# how strong is solder?



## Ninety-Nine SE-L (May 5, 2002)

I guess this would work in the audio section since I'm talking about alarms. My viper alarm has been programmed with a trunk popper, but I haven't had the opportunity to place or wire in the solenoid. I had trouble placing the cable onto the latch and keeping the cable tight. 

I was wondering, is it possible to solder the puller cable to itself to make a loop or would the solder break? If not, I'll try my luck with crimping.


----------



## ga16freak (Dec 31, 2004)

Ninety-Nine SE-L said:


> I guess this would work in the audio section since I'm talking about alarms. My viper alarm has been programmed with a trunk popper, but I haven't had the opportunity to place or wire in the solenoid. I had trouble placing the cable onto the latch and keeping the cable tight.
> 
> I was wondering, is it possible to solder the puller cable to itself to make a loop or would the solder break? If not, I'll try my luck with crimping.

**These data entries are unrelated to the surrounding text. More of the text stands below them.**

-- pv_equiv track=rewrite | github.com/Jonas-089/VisualizeRhymes | calculations.py | split_text_into_array
-- ===== SOURCE A (Python) =====
-- def split_text_into_array(text):
--
--     """
--     preparing text for GUI by turning it into a multidimensional word array at line breaks
--     :param text:
--     :return: word_array
--     """
--
--     line_array = []
--     word_array = []
--
--     text_array = text.split(" ")
--
--     for word_index in range(len(text_array)):
--
--         if text_array[word_index] != "\n":
--             line_array.append(text_array[word_index])
--         else:
--             word_array.append(line_array)
--             line_array = []
--             word_index += 1
--
--     word_array.append(line_array)
--
--     return word_array
-- ===== SOURCE B (Python) =====
-- def split_text_into_array(text):
--     tokens = text.split(" ")
--     breaks = [i for i, t in enumerate(tokens) if t == "\n"]
--     word_array = []
--     start = 0
--     for b in breaks:
--         word_array.append(tokens[start:b])
--         start = b + 1
--     word_array.append(tokens[start:])
--     return word_array
-- ===== Notes on version B (the rewrite author's own statement) =====
-- stated objective: alternative
-- what changed: A builds the groups in one accumulating scan that flushes a running line buffer at every newline token; B instead splits once, collects the indices of the newline tokens, and cuts the token list into slices between consecutive break indices.
import Mathlib
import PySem

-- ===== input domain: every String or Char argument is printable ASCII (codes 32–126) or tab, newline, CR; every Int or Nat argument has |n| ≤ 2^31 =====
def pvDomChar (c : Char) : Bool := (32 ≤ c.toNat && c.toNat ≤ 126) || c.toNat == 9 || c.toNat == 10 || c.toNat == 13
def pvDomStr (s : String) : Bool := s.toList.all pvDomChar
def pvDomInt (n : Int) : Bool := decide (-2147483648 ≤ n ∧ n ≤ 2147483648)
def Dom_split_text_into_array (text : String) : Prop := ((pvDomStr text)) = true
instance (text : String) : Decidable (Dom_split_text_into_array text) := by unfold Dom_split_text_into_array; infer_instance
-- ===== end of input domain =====

-- B replaces A's single accumulating scan with an index-then-slice pass (collect the
-- positions of "\n" tokens once, then cut the token list into the slices between them);
-- alternative decomposition, same asymptotic cost.

-- ===== PORT A =====
def split_text_into_array (text : String) : List (List String) :=
  -- text.split(" "): sep is nonempty, so split? is always `some`; getD only reads it.
  let text_array := (PySem.Str.split? text " ").getD []
  -- 'for word_index in range(len(text_array))'; the 'word_index += 1' in the else
  -- branch is a no-op in Python (the loop variable is reassigned by range) and has no port.
  let st := (PySem.List.pyRange 0 (PySem.List.len text_array)).foldl
    (fun (st : List String × List (List String)) word_index =>
      let w := PySem.List.pyGetD text_array word_index ""
      if w ≠ "\n" then (st.1 ++ [w], st.2) else ([], st.2 ++ [st.1]))
    ([], [])
  st.2 ++ [st.1]

-- ===== PORT B =====
def split_text_into_array_alt (text : String) : List (List String) :=
  let tokens := (PySem.Str.split? text " ").getD []
  let breaks := (PySem.List.enumerate tokens 0).filterMap
    (fun p => if p.2 = "\n" then some p.1 else none)
  let st := breaks.foldl
    (fun (st : Int × List (List String)) b =>
      (b + 1, st.2 ++ [PySem.List.slice tokens (some st.1) (some b)]))
    ((0 : Int), ([] : List (List String)))
  st.2 ++ [PySem.List.slice tokens (some st.1) none]

-- ===== PRECONDITION & SPEC =====
def Spec_split_text_into_array (text : String) (out : List (List String)) : Prop := out = split_text_into_array_alt text
instance (text : String) (out : List (List String)) : Decidable (Spec_split_text_into_array text out) := by unfold Spec_split_text_into_array; infer_instance

-- ===== CLAIM (what is proved, stated in full; the proofs are below) =====
def Claim_equal_split_text_into_array : Prop := ∀ (text : String), Dom_split_text_into_array text → Spec_split_text_into_array text (split_text_into_array text)

-- ===== LEMMAS AND PROOFS =====

/-- A's loop step (identical to the lambda in `split_text_into_array`). -/
def pvFA (st : List String × List (List String)) (w : String) :
    List String × List (List String) :=
  if w ≠ "\n" then (st.1 ++ [w], st.2) else ([], st.2 ++ [st.1])

/-- B's loop step over `tokens` (identical to the lambda in `split_text_into_array_alt`). -/
def pvFB (tokens : List String) (st : Int × List (List String)) (b : Int) :
    Int × List (List String) :=
  (b + 1, st.2 ++ [PySem.List.slice tokens (some st.1) (some b)])

/-- The common meaning: split a token list into groups at `"\n"` tokens. -/
def pvGroups : List String → List (List String)
  | [] => [[]]
  | w :: ws => if w = "\n" then [] :: pvGroups ws else (pvGroups ws).modifyHead (w :: ·)

/-- Positions (as Nats) of the `"\n"` tokens. -/
def pvBrk : List String → List Nat
  | [] => []
  | w :: ws => (if w = "\n" then [0] else []) ++ (pvBrk ws).map (· + 1)

/-- Recursive form of B's slicing loop. -/
def pvRunR (ts : List String) : List Int → Int → List (List String)
  | [], s => [PySem.List.slice ts (some s) none]
  | b :: bs, s => PySem.List.slice ts (some s) (some b) :: pvRunR ts bs (b + 1)

-- A's loop computes pvGroups.
theorem pvA_loop (ts : List String) :
    ∀ (line : List String) (word : List (List String)),
      (ts.foldl pvFA (line, word)).2 ++ [(ts.foldl pvFA (line, word)).1]
      = word ++ (pvGroups ts).modifyHead (line ++ ·) := by
  induction ts with
  | nil => intro line word; simp [pvGroups]
  | cons w ws ih =>
    intro line word
    rw [List.foldl_cons]
    by_cases hw : w = "\n"
    · rw [show pvFA (line, word) w = ([], word ++ [line]) from by simp [pvFA, hw]]
      rw [ih [] (word ++ [line])]
      rw [show pvGroups (w :: ws) = [] :: pvGroups ws from by simp [pvGroups, hw]]
      simp only [List.append_assoc]
      cases pvGroups ws <;> simp
    · rw [show pvFA (line, word) w = (line ++ [w], word) from by simp [pvFA, hw]]
      rw [ih (line ++ [w]) word]
      rw [show pvGroups (w :: ws) = (pvGroups ws).modifyHead (w :: ·) from by
        simp [pvGroups, hw]]
      congr 1
      cases pvGroups ws <;> simp

-- B's break-list comprehension computes pvBrk (shifted by the enumerate start).
theorem pvB_breaks (ts : List String) :
    ∀ (s : Nat),
      (PySem.List.enumerate ts (s : Int)).filterMap
        (fun p => if p.2 = "\n" then some p.1 else none)
      = (pvBrk ts).map (fun n => ((s + n : Nat) : Int)) := by
  induction ts with
  | nil => intro s; simp [PySem.List.enumerate_nil, pvBrk]
  | cons w ws ih =>
    intro s
    rw [PySem.List.enumerate_cons,
      show ((s : Int) + 1) = ((s + 1 : Nat) : Int) from by push_cast; ring]
    by_cases hw : w = "\n"
    · rw [List.filterMap_cons_some (show _ = some (s : Int) from by simp [hw]), ih (s + 1)]
      simp only [pvBrk]
      rw [if_pos hw]
      simp only [List.singleton_append, List.map_cons, List.map_map]
      exact List.cons_eq_cons.mpr
        ⟨by omega, List.map_congr_left fun n _ => by simp only [Function.comp_apply]; omega⟩
    · rw [List.filterMap_cons_none (by simp [hw]), ih (s + 1)]
      simp only [pvBrk]
      rw [if_neg hw]
      simp only [List.nil_append, List.map_map]
      exact List.map_congr_left fun n _ => by simp only [Function.comp_apply]; omega

-- B's foldl loop, finished with the final slice, is pvRunR.
theorem pvB_foldl (ts : List String) (bs : List Int) :
    ∀ (s : Int) (acc : List (List String)),
      (bs.foldl (pvFB ts) (s, acc)).2
        ++ [PySem.List.slice ts (some ((bs.foldl (pvFB ts) (s, acc)).1)) none]
      = acc ++ pvRunR ts bs s := by
  induction bs with
  | nil => intro s acc; simp [pvRunR]
  | cons b bs ih =>
    intro s acc
    rw [List.foldl_cons,
      show pvFB ts (s, acc) b
        = (b + 1, acc ++ [PySem.List.slice ts (some s) (some b)]) from rfl]
    rw [ih (b + 1) (acc ++ [PySem.List.slice ts (some s) (some b)])]
    simp [pvRunR]

-- Prepending the token at position p extends the first slice by one element.
theorem pvRunR_shift (ts : List String) (w : String) (bs : List Int) (p : Nat)
    (hd : ts.drop p = w :: ts.drop (p + 1)) (hb : ∀ b ∈ bs, (p : Int) + 1 ≤ b) :
    pvRunR ts bs ((p : Nat) : Int)
      = (pvRunR ts bs (((p + 1 : Nat)) : Int)).modifyHead (w :: ·) := by
  cases bs with
  | nil =>
    simp only [pvRunR, List.modifyHead_cons, PySem.List.slice_from_natCast]
    rw [hd]
  | cons b bs =>
    have hmb : (p : Int) + 1 ≤ b := hb b (List.mem_cons_self ..)
    obtain ⟨q, rfl, hq⟩ : ∃ q : Nat, b = (q : Int) ∧ p + 1 ≤ q :=
      ⟨b.toNat, by omega, by omega⟩
    simp only [pvRunR, List.modifyHead_cons]
    congr 1
    rw [PySem.List.slice_natCast, PySem.List.slice_natCast, hd,
      show q - p = (q - (p + 1)) + 1 from by omega, List.take_succ_cons]

-- The sliced groups are pvGroups.
theorem pvRunR_groups (ts : List String) :
    ∀ (ws : List String) (p : Nat), ts.drop p = ws →
      pvRunR ts ((pvBrk ws).map (fun n => ((p + n : Nat) : Int))) ((p : Nat) : Int)
        = pvGroups ws := by
  intro ws
  induction ws with
  | nil => intro p hp; simp [pvBrk, pvRunR, pvGroups, PySem.List.slice_from_natCast, hp]
  | cons w ws ih =>
    intro p hp
    have hdrop : ts.drop (p + 1) = ws := by
      have h := congrArg List.tail hp
      simpa [List.tail_drop] using h
    have hd : ts.drop p = w :: ts.drop (p + 1) := by rw [hp, hdrop]
    by_cases hw : w = "\n"
    · rw [show pvBrk (w :: ws) = 0 :: (pvBrk ws).map (· + 1) from by simp [pvBrk, hw],
        show pvGroups (w :: ws) = [] :: pvGroups ws from by simp [pvGroups, hw]]
      rw [show (0 :: (pvBrk ws).map (· + 1)).map (fun n => ((p + n : Nat) : Int))
            = ((p : Nat) : Int) :: (pvBrk ws).map (fun n => (((p + 1) + n : Nat) : Int)) from by
          simp only [List.map_cons, List.map_map]
          exact List.cons_eq_cons.mpr
            ⟨by omega,
             List.map_congr_left fun n _ => by simp only [Function.comp_apply]; omega⟩]
      simp only [pvRunR]
      rw [show PySem.List.slice ts (some ((p : Nat) : Int)) (some ((p : Nat) : Int)) = []
            from by rw [PySem.List.slice_natCast]; simp]
      congr 1
      rw [show (((p : Nat) : Int) + 1) = (((p + 1 : Nat)) : Int) from by push_cast; ring]
      exact ih (p + 1) hdrop
    · rw [show (pvBrk (w :: ws)).map (fun n => ((p + n : Nat) : Int))
            = (pvBrk ws).map (fun n => (((p + 1) + n : Nat) : Int)) from by
          simp only [pvBrk]
          rw [if_neg hw]
          simp only [List.nil_append, List.map_map]
          exact List.map_congr_left fun n _ => by simp only [Function.comp_apply]; omega]
      rw [show pvGroups (w :: ws) = (pvGroups ws).modifyHead (w :: ·) from by
        simp [pvGroups, hw]]
      rw [pvRunR_shift ts w _ p hd (fun b hb => by
        simp only [List.mem_map] at hb
        obtain ⟨a, -, rfl⟩ := hb
        omega)]
      rw [ih (p + 1) hdrop]

-- ===== VERDICT (by name: the statement is the Claim_ definition above) =====
theorem split_text_into_array_spec : Claim_equal_split_text_into_array := by
  intro text _
  unfold Spec_split_text_into_array split_text_into_array split_text_into_array_alt
  generalize (PySem.Str.split? text " ").getD [] = tokens
  show ((PySem.List.pyRange 0 (PySem.List.len tokens)).foldl
        (fun st wi => pvFA st (PySem.List.pyGetD tokens wi "")) ([], [])).2
      ++ [((PySem.List.pyRange 0 (PySem.List.len tokens)).foldl
        (fun st wi => pvFA st (PySem.List.pyGetD tokens wi "")) ([], [])).1]
    = ((((PySem.List.enumerate tokens 0).filterMap
          (fun p => if p.2 = "\n" then some p.1 else none)).foldl
            (pvFB tokens) ((0 : Int), ([] : List (List String)))).2
        ++ [PySem.List.slice tokens
            (some ((((PySem.List.enumerate tokens 0).filterMap
              (fun p => if p.2 = "\n" then some p.1 else none)).foldl
                (pvFB tokens) ((0 : Int), ([] : List (List String)))).1)) none])
  rw [PySem.List.foldl_pyRange_zero_pyGetD tokens "" pvFA
      (([], []) : List String × List (List String))]
  rw [pvA_loop tokens [] []]
  rw [show (0 : Int) = ((0 : Nat) : Int) from rfl]
  rw [pvB_breaks tokens 0]
  rw [pvB_foldl tokens _ (((0 : Nat)) : Int) []]
  rw [pvRunR_groups tokens tokens 0 (by simp)]
  simp only [List.nil_append]
  cases pvGroups tokens <;> simp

I doubt it would be strong enough.


----------



## Matt93SE (Sep 17, 2003)

solder may be strong enough, but you can get crimp sleeves for just a few cents from most hardware stores that are designed for this... go to the section where they sell rope and steel cable by the foot and you should find some in that area.


----------



## Punkrocka436 (Jul 8, 2003)

unless you are badass at soldering, i would use crimps. 9 times out of 10 a crimp will make a better connection, and they are stronger too. Hell, most stereo shops use crimps instead of soldering. Usually they are better, take a hell of a lot less time, and are stronger.


----------



## superfro86 (May 15, 2002)

i would say you would have a better electrical connection with soldering if done properly ie not just dripping melted solder on the wires but making the wires hot enough that the solder melts on the wires themselves. but is this electrical conection that much better to make a difference is another question. but i woud a gree you are better of crimping in your situation.


----------



## Ninety-Nine SE-L (May 5, 2002)

I'm not trying to make an electrical connection. As you know, a little metal wire/cable runs from the lever to the trunk latch to pop the trunk from the driver's seat. I'm hooking in a solenoid so I can pop the trunk by remote.

The issue isn't wiring up the solenoid, it's hooking up the puller to the main trunk cable. I'll prolly look for that crimping stuff in the steel cable isle.


----------



## superfro86 (May 15, 2002)

thats why i said in your situation you would be better off crimping. but let me know how the install goes. i want to do the same thing to my trunk but first i would have to come up with a airstrut system since i got rid of the torsion bars.


----------



## Matt93SE (Sep 17, 2003)

Punkrocka436 said:


> unless you are badass at soldering, i would use crimps. 9 times out of 10 a crimp will make a better connection, and they are stronger too. Hell, most stereo shops use crimps instead of soldering. Usually they are better, take a hell of a lot less time, and are stronger.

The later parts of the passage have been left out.